-- pv_equiv track=rewrite | github.com/hisr2024/MindVibe | backend/services/kiaan_conversation_flow.py | _get_dominant
-- ===== SOURCE A (Python) =====
-- def _get_dominant(history: list[str]) -> str | None:
--     """Get the most frequent item in a history list."""
--     if not history:
--         return None
--
--     counts: dict[str, int] = {}
--     for item in history:
--         if item and item != "neutral" and item != "general":
--             counts[item] = counts.get(item, 0) + 1
--
--     if not counts:
--         return history[-1] if history else None
--
--     return max(counts, key=counts.get)
-- ===== SOURCE B (Python) =====
-- def _get_dominant(history: list[str]) -> str | None:
--     """Get the most frequent item in a history list."""
--     if not history:
--         return None
--     items = [i for i in history if i and i != "neutral" and i != "general"]
--     # elimination loop: count the first item, drop all its occurrences, repeat;
--     # an earlier item is kept unless a later one is strictly more frequent
--     best = None
--     while items:
--         head = items[0]
--         c = items.count(head)
--         if best is None or best[1] < c:
--             best = (head, c)
--         items = [y for y in items if y != head]
--     if best is None:
--         return history[-1]
--     return best[0]
-- ===== Notes on version B (the rewrite author's own statement) =====
-- stated objective: alternative
-- what changed: Replaces the one-pass count dictionary plus max over its keys with an elimination loop: count the first qualifying item, delete all its occurrences, repeat on the remainder, keeping an earlier item unless a later one is strictly more frequent.
import Mathlib
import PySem

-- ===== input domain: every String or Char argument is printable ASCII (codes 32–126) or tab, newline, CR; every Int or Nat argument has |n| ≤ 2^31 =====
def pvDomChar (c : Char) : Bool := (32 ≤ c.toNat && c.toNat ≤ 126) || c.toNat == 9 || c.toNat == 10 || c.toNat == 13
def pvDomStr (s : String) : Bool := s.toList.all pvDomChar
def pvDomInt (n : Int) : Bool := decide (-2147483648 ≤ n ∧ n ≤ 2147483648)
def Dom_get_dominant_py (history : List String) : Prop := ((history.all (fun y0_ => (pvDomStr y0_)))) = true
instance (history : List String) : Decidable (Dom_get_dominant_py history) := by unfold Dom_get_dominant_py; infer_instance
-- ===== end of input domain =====

-- B replaces the one-pass count dictionary with an elimination loop: count the first
-- qualifying item, delete all its occurrences, repeat on the rest, earlier item wins
-- ties — an alternative algorithm of different shape, not claimed faster.

-- ===== PORT A =====
def get_dominant_py (history : List String) : Option String :=
  if history = [] then none
  else
    let counts : PySem.Dict String Int :=
      history.foldl (fun d item =>
        if item ≠ "" && item ≠ "neutral" && item ≠ "general" then
          d.insert item (d.getD item 0 + 1)
        else d) PySem.Dict.empty
    if counts.keys = [] then PySem.List.pyGet? history (-1)
    else PySem.List.max? counts.keys (fun k => counts.getD k 0)

-- ===== PORT B =====
-- elimination loop: count the first item, drop all its occurrences, repeat;
-- an earlier item is kept unless a later one is strictly more frequent
def pickLoop : List String → Option (String × Int) → Option (String × Int)
  | [], best => best
  | head :: t, best =>
    let c : Int := ((head :: t).count head : Int)
    let best' : Option (String × Int) :=
      match best with
      | none => some (head, c)
      | some b => if b.2 < c then some (head, c) else some b
    pickLoop ((head :: t).filter (fun y => y ≠ head)) best'
termination_by l _ => l.length
decreasing_by
  simp only [List.filter_cons, ne_eq, not_true_eq_false, decide_false, List.length_cons]
  exact Nat.lt_succ_of_le (List.length_filter_le _ _)

def get_dominant_py_alt (history : List String) : Option String :=
  if history = [] then none
  else
    let items : List String :=
      history.filter (fun i => i ≠ "" && i ≠ "neutral" && i ≠ "general")
    match pickLoop items none with
    | none => PySem.List.pyGet? history (-1)
    | some best => some best.1

-- ===== PRECONDITION & SPEC =====
def Spec_get_dominant_py (history : List String) (out : Option String) : Prop := out = get_dominant_py_alt history
instance (history : List String) (out : Option String) : Decidable (Spec_get_dominant_py history out) := by unfold Spec_get_dominant_py; infer_instance

-- ===== CLAIM (what is proved, stated in full; the proofs are below) =====
def Claim_equal_get_dominant_py : Prop := ∀ (history : List String), Dom_get_dominant_py history → Spec_get_dominant_py history (get_dominant_py history)

-- ===== LEMMAS AND PROOFS =====

-- Set.add folding ignores occurrences of an element the accumulator already holds
theorem foldl_add_filter (x : String) (t : List String) : ∀ (s : PySem.Set String),
    x ∈ s →
    List.foldl PySem.Set.add s t = List.foldl PySem.Set.add s (t.filter (fun y => y ≠ x)) := by
  induction t with
  | nil => intro s _; rfl
  | cons y t ih =>
    intro s hs
    by_cases hyx : y = x
    · subst hyx
      rw [List.filter_cons_of_neg (by simp)]
      simp only [List.foldl_cons]
      rw [show PySem.Set.add s y = s from by simp [PySem.Set.add, hs]]
      exact ih s hs
    · rw [List.filter_cons_of_pos (by simpa using hyx)]
      simp only [List.foldl_cons]
      exact ih _ ((PySem.Set.mem_add _ _ _).mpr (Or.inl hs))

-- a head the tail avoids stays in front of the Set.add fold
theorem foldl_add_cons (x : String) (t : List String) : ∀ (_hx : ∀ y ∈ t, y ≠ x)
    (s : PySem.Set String),
    List.foldl PySem.Set.add (x :: s) t = x :: List.foldl PySem.Set.add s t := by
  induction t with
  | nil => intro _ s; rfl
  | cons y t ih =>
    intro hx s
    have hyx : y ≠ x := hx y (by simp)
    simp only [List.foldl_cons]
    rw [show PySem.Set.add (x :: s) y = x :: PySem.Set.add s y from by
      by_cases hy : y ∈ s <;>
        simp [PySem.Set.add, PySem.Set.contains, hy, hyx]]
    exact ih (fun z hz => hx z (List.mem_cons_of_mem _ hz)) _

-- PySem's dedup peels its head: first element, then dedup with that element removed
theorem dedup_cons (x : String) (t : List String) :
    PySem.List.dedup (x :: t) = x :: PySem.List.dedup (t.filter (fun y => y ≠ x)) := by
  unfold PySem.List.dedup PySem.Set.ofList
  simp only [List.foldl_cons]
  rw [show PySem.Set.add PySem.Set.empty x = [x] from rfl]
  rw [foldl_add_filter x t [x] (by simp)]
  rw [show ([x] : PySem.Set String) = x :: PySem.Set.empty from rfl]
  exact foldl_add_cons x _ (fun y hy => by simpa using List.of_mem_filter hy) _

-- the running-max fold with a seeded accumulator, via the unseeded fold
theorem foldl_max_some (f : String → Int)
    (step : Option String → String → Option String)
    (h1 : ∀ x, step none x = some x)
    (h2 : ∀ m x, step (some m) x = if f m < f x then some x else some m)
    (ks : List String) : ∀ (a : String),
    List.foldl step (some a) ks
      = match List.foldl step none ks with
        | none => some a
        | some m => if f a < f m then some m else some a := by
  induction ks with
  | nil => intro a; rfl
  | cons y ks ih =>
    intro a
    simp only [List.foldl_cons, h1, h2]
    by_cases hay : f a < f y
    · rw [if_pos hay, ih y]
      cases h : List.foldl step none ks with
      | none => simp [hay]
      | some m =>
        by_cases hym : f y < f m
        · simp [hym, lt_trans hay hym]
        · simp [hym, hay]
    · rw [if_neg hay, ih a, ih y]
      cases h : List.foldl step none ks with
      | none => simp [hay]
      | some m =>
        by_cases hym : f y < f m
        · simp [hym]
        · have ham : ¬ f a < f m := by omega
          simp [hym, hay, ham]

-- max? peels its head: compare the head against max? of the tail, head wins ties
theorem max?_cons_eq (f : String → Int) (x : String) (ks : List String) :
    PySem.List.max? (x :: ks) f
      = match PySem.List.max? ks f with
        | none => some x
        | some m => if f x < f m then some m else some x := by
  unfold PySem.List.max?
  simp only [List.foldl_cons]
  exact foldl_max_some f _ (fun _ => rfl)
    (fun m x => by by_cases h : f m < f x <;> simp [h]) ks x

-- max? depends only on the key values on the list
theorem max?_congr (xs : List String) (f g : String → Int)
    (h : ∀ x ∈ xs, f x = g x) :
    PySem.List.max? xs f = PySem.List.max? xs g := by
  induction xs with
  | nil => rfl
  | cons x t ih =>
    rw [max?_cons_eq f, max?_cons_eq g, ih (fun y hy => h y (List.mem_cons_of_mem _ hy))]
    cases hm : PySem.List.max? t g with
    | none => rfl
    | some m =>
      have hmm := h m (List.mem_cons_of_mem _ (PySem.List.max?_mem hm))
      simp only [h x (by simp), hmm]

-- spec of the elimination loop: first maximal element of the dedup'd list, with its count
def mspec (l : List String) : Option (String × Int) :=
  match PySem.List.max? (PySem.List.dedup l) (fun k => (l.count k : Int)) with
  | none => none
  | some m => some (m, (l.count m : Int))

def combineBest (b r : Option (String × Int)) : Option (String × Int) :=
  match b, r with
  | none, r => r
  | some b, none => some b
  | some b, some m => if b.2 < m.2 then some m else some b

theorem combineBest_assoc (a b r : Option (String × Int)) :
    combineBest (combineBest a b) r = combineBest a (combineBest b r) := by
  rcases a with _ | a
  · rfl
  · rcases b with _ | b
    · rfl
    · rcases r with _ | r
      · by_cases h1 : a.2 < b.2 <;> simp [combineBest, h1]
      · by_cases h1 : a.2 < b.2
        · by_cases h2 : b.2 < r.2
          · simp [combineBest, h1, h2, lt_trans h1 h2]
          · simp [combineBest, h1, h2]
        · by_cases h2 : b.2 < r.2
          · simp [combineBest, h1, h2]
          · simp [combineBest, h1, h2, show ¬ a.2 < r.2 by omega]

theorem mspec_cons (x : String) (t : List String) :
    mspec (x :: t)
      = combineBest (some (x, ((x :: t).count x : Int)))
          (mspec (t.filter (fun y => y ≠ x))) := by
  unfold mspec
  have hcount : ∀ k ∈ PySem.List.dedup (t.filter (fun y => y ≠ x)),
      ((t.filter (fun y => y ≠ x)).count k : Int) = ((x :: t).count k : Int) := by
    intro k hk
    have hkx : k ≠ x := by
      simpa using List.of_mem_filter ((PySem.List.mem_dedup _ _).mp hk)
    rw [List.count_filter (by simpa using hkx),
      List.count_cons_of_ne (Ne.symm hkx)]
  rw [max?_congr _ _ _ hcount, dedup_cons, max?_cons_eq]
  cases h : PySem.List.max? (PySem.List.dedup (t.filter (fun y => y ≠ x)))
      (fun k => ((x :: t).count k : Int)) with
  | none => rfl
  | some m =>
    have hm := hcount m (PySem.List.max?_mem h)
    simp only [hm, combineBest]
    by_cases hc : ((x :: t).count x : Int) < ((x :: t).count m : Int)
    · rw [if_pos hc, if_pos hc]
    · rw [if_neg hc, if_neg hc]

theorem pickLoop_spec (n : Nat) : ∀ (l : List String), l.length ≤ n →
    ∀ (best : Option (String × Int)), pickLoop l best = combineBest best (mspec l) := by
  induction n with
  | zero =>
    intro l hl best
    have h0 : l = [] := List.length_eq_zero_iff.mp (Nat.le_zero.mp hl)
    subst h0
    rw [pickLoop.eq_def]; cases best <;> rfl
  | succ n ih =>
    intro l hl best
    cases l with
    | nil => rw [pickLoop]; cases best <;> rfl
    | cons x t =>
      rw [pickLoop.eq_def]
      dsimp only
      rw [show (match best with
          | none => some (x, ((x :: t).count x : Int))
          | some b => if b.2 < ((x :: t).count x : Int)
              then some (x, ((x :: t).count x : Int)) else some b)
        = combineBest best (some (x, ((x :: t).count x : Int))) from by
          cases best <;> rfl]
      rw [show (x :: t).filter (fun y => y ≠ x) = t.filter (fun y => y ≠ x) from
        List.filter_cons_of_neg (by simp)]
      have hlen : (t.filter (fun y => y ≠ x)).length ≤ n :=
        le_trans (List.length_filter_le _ _) (Nat.succ_le_succ_iff.mp hl)
      rw [ih _ hlen, mspec_cons, ← combineBest_assoc]

theorem get_dominant_core (history : List String) :
    get_dominant_py history = get_dominant_py_alt history := by
  unfold get_dominant_py get_dominant_py_alt
  by_cases hnil : history = []
  · simp [hnil]
  · simp only [hnil, ite_false]
    rw [← List.foldl_filter, PySem.Dict.foldl_insert_getD_add_one_eq_counter,
      PySem.Dict.keys_counter]
    set qual := history.filter (fun i => i ≠ "" && i ≠ "neutral" && i ≠ "general") with hq
    rw [pickLoop_spec qual.length qual le_rfl none]
    rw [show combineBest none (mspec qual) = mspec qual from rfl]
    unfold mspec
    rw [show PySem.List.dedup qual = PySem.Set.ofList qual from rfl]
    have hkey : ∀ k ∈ PySem.Set.ofList qual,
        (PySem.Dict.counter qual).getD k 0 = ((qual.count k : Int)) :=
      fun k _ => PySem.Dict.getD_counter qual k
    rw [max?_congr _ _ _ hkey]
    cases h : PySem.List.max? (PySem.Set.ofList qual) (fun k => (qual.count k : Int)) with
    | none =>
      have he : PySem.Set.ofList qual = [] := (PySem.List.max?_eq_none_iff _ _).mp h
      simp [he]
    | some m =>
      have hne : ¬ PySem.Set.ofList qual = [] := by
        intro hc; rw [hc] at h
        exact absurd h (by simp [PySem.List.max?])
      rw [if_neg hne]

-- ===== VERDICT (by name: the statement is the Claim_ definition above) =====
theorem get_dominant_py_spec : Claim_equal_get_dominant_py := by
  intro history _
  unfold Spec_get_dominant_py
  exact get_dominant_core history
----
• [What you will do] Return only the lines between the one holding "lt_trans h1 h2]" and the one holding "rw [max?_congr _ _ _ hcount, dedup_cons, max?_cons_eq]", inclusive, exactly as they appear above.

• [Finished task]
          · simp [combineBest, h1, h2, lt_trans h1 h2]
          · simp [combineBest, h1, h2]
        · by_cases h2 : b.2 < r.2
          · simp [combineBest, h1, h2]
          · simp [combineBest, h1, h2, show ¬ a.2 < r.2 by omega]

theorem mspec_cons (x : String) (t : List String) :
    mspec (x :: t)
      = combineBest (some (x, ((x :: t).count x : Int)))
          (mspec (t.filter (fun y => y ≠ x))) := by
  unfold mspec
  have hcount : ∀ k ∈ PySem.List.dedup (t.filter (fun y => y ≠ x)),
      ((t.filter (fun y => y ≠ x)).count k : Int) = ((x :: t).count k : Int) := by
    intro k hk
    have hkx : k ≠ x := by
      simpa using List.of_mem_filter ((PySem.List.mem_dedup _ _).mp hk)
    rw [List.count_filter (by simpa using hkx),
      List.count_cons_of_ne (Ne.symm hkx)]
  rw [max?_congr _ _ _ hcount, dedup_cons, max?_cons_eq]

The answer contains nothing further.